Связь между отдельными сценами романа нарушается вследствие вводимых длинных отступлений чисто-публицистического характера, например об институте денщиков, о роли вольноопределяющихся в старой австрийской армии; иногда длинные рассказы самого Швейка, несмотря на всю их занимательность, нарушают цельность впечатления. Читатель предпочел бы узнать все это непосредственно из самой эпопеи… Наконец, в связи с общей конструкцией «Швейка» написанное Ванеком его продолжение также оказывается далеко не всегда отвечающим основной манере изложения самого Гашка. Не говоря уже о придуманной очень искусственной развязке - описании того, как Швейк попадает в плен к русским, — основной тон изложения Ванека гораздо больше приближается к тем чертам поверхностного охвата преимущественно второстепенных явлений жизни, которого Гашку, благодаря его несравненному таланту, удалось в подавляющем большинстве случаев счастливо избегнуть.
Но несмотря на свою незаконченность и противоречие в отделке некоторых деталей, «эпопея» Гашка продолжает оставаться крупнейшим произведением, своего рода чешским «Дон-Кихотом».

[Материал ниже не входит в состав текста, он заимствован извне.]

-- pv_equiv track=rewrite | github.com/italymoscow/advent-of-code | 2023/13/13_1.py | has_mirrored_row
-- ===== SOURCE A (Python) =====
-- def has_mirrored_row(pattern: list, start_row, finish_row):
--     if finish_row - start_row > 1:
--         if pattern[start_row] == pattern[finish_row]:
--             return has_mirrored_row(pattern, start_row + 1, finish_row - 1)
--         else:
--             return False
--     elif finish_row - start_row == 1:
--         if pattern[start_row] == pattern[finish_row]:
--             return True
--         else:
--             return False
--     else:
--         return True
-- ===== SOURCE B (Python) =====
-- def has_mirrored_row(pattern: list, start_row, finish_row):
--     pairs = (finish_row - start_row + 1) // 2
--     return all(pattern[start_row + k] == pattern[finish_row - k] for k in range(pairs))
-- ===== Notes on version B (the rewrite author's own statement) =====
-- stated objective: idiomatic
-- what changed: Replaced A's recursion (and its three-way branch on finish_row - start_row) by a single all(...) over a closed-form count (f-s+1)//2 of index pairs, comparing pattern[start_row+k] with pattern[finish_row-k].
import Mathlib
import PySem

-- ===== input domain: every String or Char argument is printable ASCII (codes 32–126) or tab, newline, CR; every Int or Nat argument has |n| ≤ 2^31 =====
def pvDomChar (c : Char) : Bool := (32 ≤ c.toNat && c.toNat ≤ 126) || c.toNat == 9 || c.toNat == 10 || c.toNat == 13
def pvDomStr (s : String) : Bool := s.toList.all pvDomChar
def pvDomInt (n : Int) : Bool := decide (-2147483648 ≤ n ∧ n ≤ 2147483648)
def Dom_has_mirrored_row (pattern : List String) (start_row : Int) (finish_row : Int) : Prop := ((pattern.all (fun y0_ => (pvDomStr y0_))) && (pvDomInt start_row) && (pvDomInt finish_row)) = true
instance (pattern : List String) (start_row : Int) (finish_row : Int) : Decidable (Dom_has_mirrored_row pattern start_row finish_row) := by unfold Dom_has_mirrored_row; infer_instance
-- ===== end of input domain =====

-- B replaces A's recursion by a single all(...) over a closed-form count of index pairs (same
-- cost, 'idiomatic' objective); equivalence of the RETURN value is claimed on Pre_ (no IndexError).

-- ===== PORT A =====
def has_mirrored_row (pattern : List String) (start_row : Int) (finish_row : Int) : Bool :=
  if finish_row - start_row > 1 then
    if PySem.List.pyGet? pattern start_row == PySem.List.pyGet? pattern finish_row then
      has_mirrored_row pattern (start_row + 1) (finish_row - 1)
    else
      false
  else if finish_row - start_row == 1 then
    if PySem.List.pyGet? pattern start_row == PySem.List.pyGet? pattern finish_row then
      true
    else
      false
  else
    true
termination_by (finish_row - start_row).toNat
decreasing_by omega

-- ===== PORT B =====
def has_mirrored_row_alt (pattern : List String) (start_row : Int) (finish_row : Int) : Bool :=
  let pairs := PySem.Int.floordiv (finish_row - start_row + 1) 2
  (PySem.List.pyRange 0 pairs 1).all fun k =>
    PySem.List.pyGet? pattern (start_row + k) == PySem.List.pyGet? pattern (finish_row - k)

-- ===== PRECONDITION & SPEC =====
-- Pre_ excludes exactly the inputs on which A raises IndexError: an access happens iff
-- finish_row - start_row ≥ 1, and then the very first pair of indices already decides validity.
def Pre_has_mirrored_row (pattern : List String) (start_row : Int) (finish_row : Int) : Prop :=
  finish_row - start_row ≤ 0 ∨
    (PySem.Raise.InRange pattern.length start_row ∧ PySem.Raise.InRange pattern.length finish_row)
instance (pattern : List String) (start_row : Int) (finish_row : Int) : Decidable (Pre_has_mirrored_row pattern start_row finish_row) := by unfold Pre_has_mirrored_row; infer_instance
def pvWitness_has_mirrored_row : List String × Int × Int := (["ab", "cd", "ab"], 0, 2)

def Spec_has_mirrored_row (pattern : List String) (start_row : Int) (finish_row : Int) (out : Bool) : Prop := out = has_mirrored_row_alt pattern start_row finish_row
instance (pattern : List String) (start_row : Int) (finish_row : Int) (out : Bool) : Decidable (Spec_has_mirrored_row pattern start_row finish_row out) := by unfold Spec_has_mirrored_row; infer_instance

-- ===== CLAIM (what is proved, stated in full; the proofs are below) =====
def Claim_equal_has_mirrored_row : Prop := ∀ (pattern : List String) (start_row : Int) (finish_row : Int), Dom_has_mirrored_row pattern start_row finish_row → Pre_has_mirrored_row pattern start_row finish_row → Spec_has_mirrored_row pattern start_row finish_row (has_mirrored_row pattern start_row finish_row)

-- ===== LEMMAS AND PROOFS =====

-- Common form: the conjunction of the first n pair comparisons.
def mirrorAll (pattern : List String) (n : Nat) (s f : Int) : Bool :=
  (List.range n).all fun k =>
    PySem.List.pyGet? pattern (s + (k : Int)) == PySem.List.pyGet? pattern (f - (k : Int))

theorem mirrorAll_succ (pattern : List String) (n : Nat) (s f : Int) :
    mirrorAll pattern (n + 1) s f =
      ((PySem.List.pyGet? pattern s == PySem.List.pyGet? pattern f) &&
        mirrorAll pattern n (s + 1) (f - 1)) := by
  unfold mirrorAll
  rw [List.range_succ_eq_map]
  simp only [List.all_cons, List.all_map, Int.natCast_zero, add_zero, sub_zero]
  congr 1
  apply List.all_congr rfl
  intro k
  have e1 : s + ((k : Nat) + 1 : Nat) = s + 1 + (k : Int) := by push_cast; ring
  have e2 : f - ((k : Nat) + 1 : Nat) = f - 1 - (k : Int) := by push_cast; ring
  simp only [Function.comp_apply, Nat.succ_eq_add_one, e1, e2]

theorem alt_eq_mirrorAll (pattern : List String) (s f : Int) :
    has_mirrored_row_alt pattern s f =
      mirrorAll pattern (PySem.Int.floordiv (f - s + 1) 2).toNat s f := by
  unfold has_mirrored_row_alt mirrorAll
  simp only [PySem.List.pyRange_one, List.all_map, sub_zero]
  apply List.all_congr rfl
  intro k
  simp

theorem a_eq_mirrorAll (pattern : List String) :
    ∀ (n : Nat) (s f : Int), (f - s).toNat = n →
      has_mirrored_row pattern s f =
        mirrorAll pattern (PySem.Int.floordiv (f - s + 1) 2).toNat s f := by
  intro n
  induction n using Nat.strong_induction_on with
  | _ n ih =>
    intro s f hn
    have hmb : PySem.Int.floordiv (f - s + 1) 2 * 2 ≤ f - s + 1 ∧
        f - s + 1 < (PySem.Int.floordiv (f - s + 1) 2 + 1) * 2 :=
      (PySem.Int.floordiv_eq_iff_of_pos (by omega)).mp rfl
    by_cases h2 : f - s > 1
    · -- d ≥ 2 : one comparison, then the recursive call
      have hm' : PySem.Int.floordiv (f - 1 - (s + 1) + 1) 2 =
          PySem.Int.floordiv (f - s + 1) 2 - 1 := by
        rw [PySem.Int.floordiv_eq_iff_of_pos (by omega)]; omega
      have hrec := ih (f - 1 - (s + 1)).toNat (by omega) (s + 1) (f - 1) rfl
      rw [hm'] at hrec
      have hsplit : (PySem.Int.floordiv (f - s + 1) 2).toNat =
          (PySem.Int.floordiv (f - s + 1) 2 - 1).toNat + 1 := by omega
      rw [has_mirrored_row, if_pos h2, hsplit, mirrorAll_succ, ← hrec]
      cases hc : (PySem.List.pyGet? pattern s == PySem.List.pyGet? pattern f) <;> simp [*]
    · by_cases h1 : f - s = 1
      · -- d = 1 : exactly one comparison
        have hm : (PySem.Int.floordiv (f - s + 1) 2).toNat = 1 := by omega
        have hmir : mirrorAll pattern 1 s f =
            (PySem.List.pyGet? pattern s == PySem.List.pyGet? pattern f) := by
          unfold mirrorAll; simp
        rw [has_mirrored_row, if_neg h2, hm, hmir,
          if_pos (by simp [h1] : (f - s == 1) = true)]
        cases hc : (PySem.List.pyGet? pattern s == PySem.List.pyGet? pattern f) <;> simp [*]
      · -- d ≤ 0 : both sides are True
        have hm : (PySem.Int.floordiv (f - s + 1) 2).toNat = 0 := by omega
        rw [has_mirrored_row, if_neg h2, hm]
        unfold mirrorAll
        simp [h1]

-- ===== VERDICT (by name: the statement is the Claim_ definition above) =====
theorem has_mirrored_row_spec : Claim_equal_has_mirrored_row := by
  intro pattern s f _ _
  unfold Spec_has_mirrored_row
  rw [a_eq_mirrorAll pattern (f - s).toNat s f rfl, alt_eq_mirrorAll]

В произведении этом схвачены некоторые наиболее существенные черты действительности эпохи мировой войны и всеобщего кризиса капитализма. Благодаря своему несравненному таланту, Гашек сумел вскрыть целый ряд явлений, которые характерны были далеко не для одной старой Австрии, но и для других капиталистических стран: разложение армии, беспомощность правящих классов перед надвигающимися грозными событиями, бездарность военачальников и чиновников, весь сложный и запутанный механизм полицейско-бюрократического строя. Эти черты «эпопеи» Гашка обеспечивают ей надолго прочный успех и делают ее одним из значительнейших явлений в мировой литературе послевоенного периода.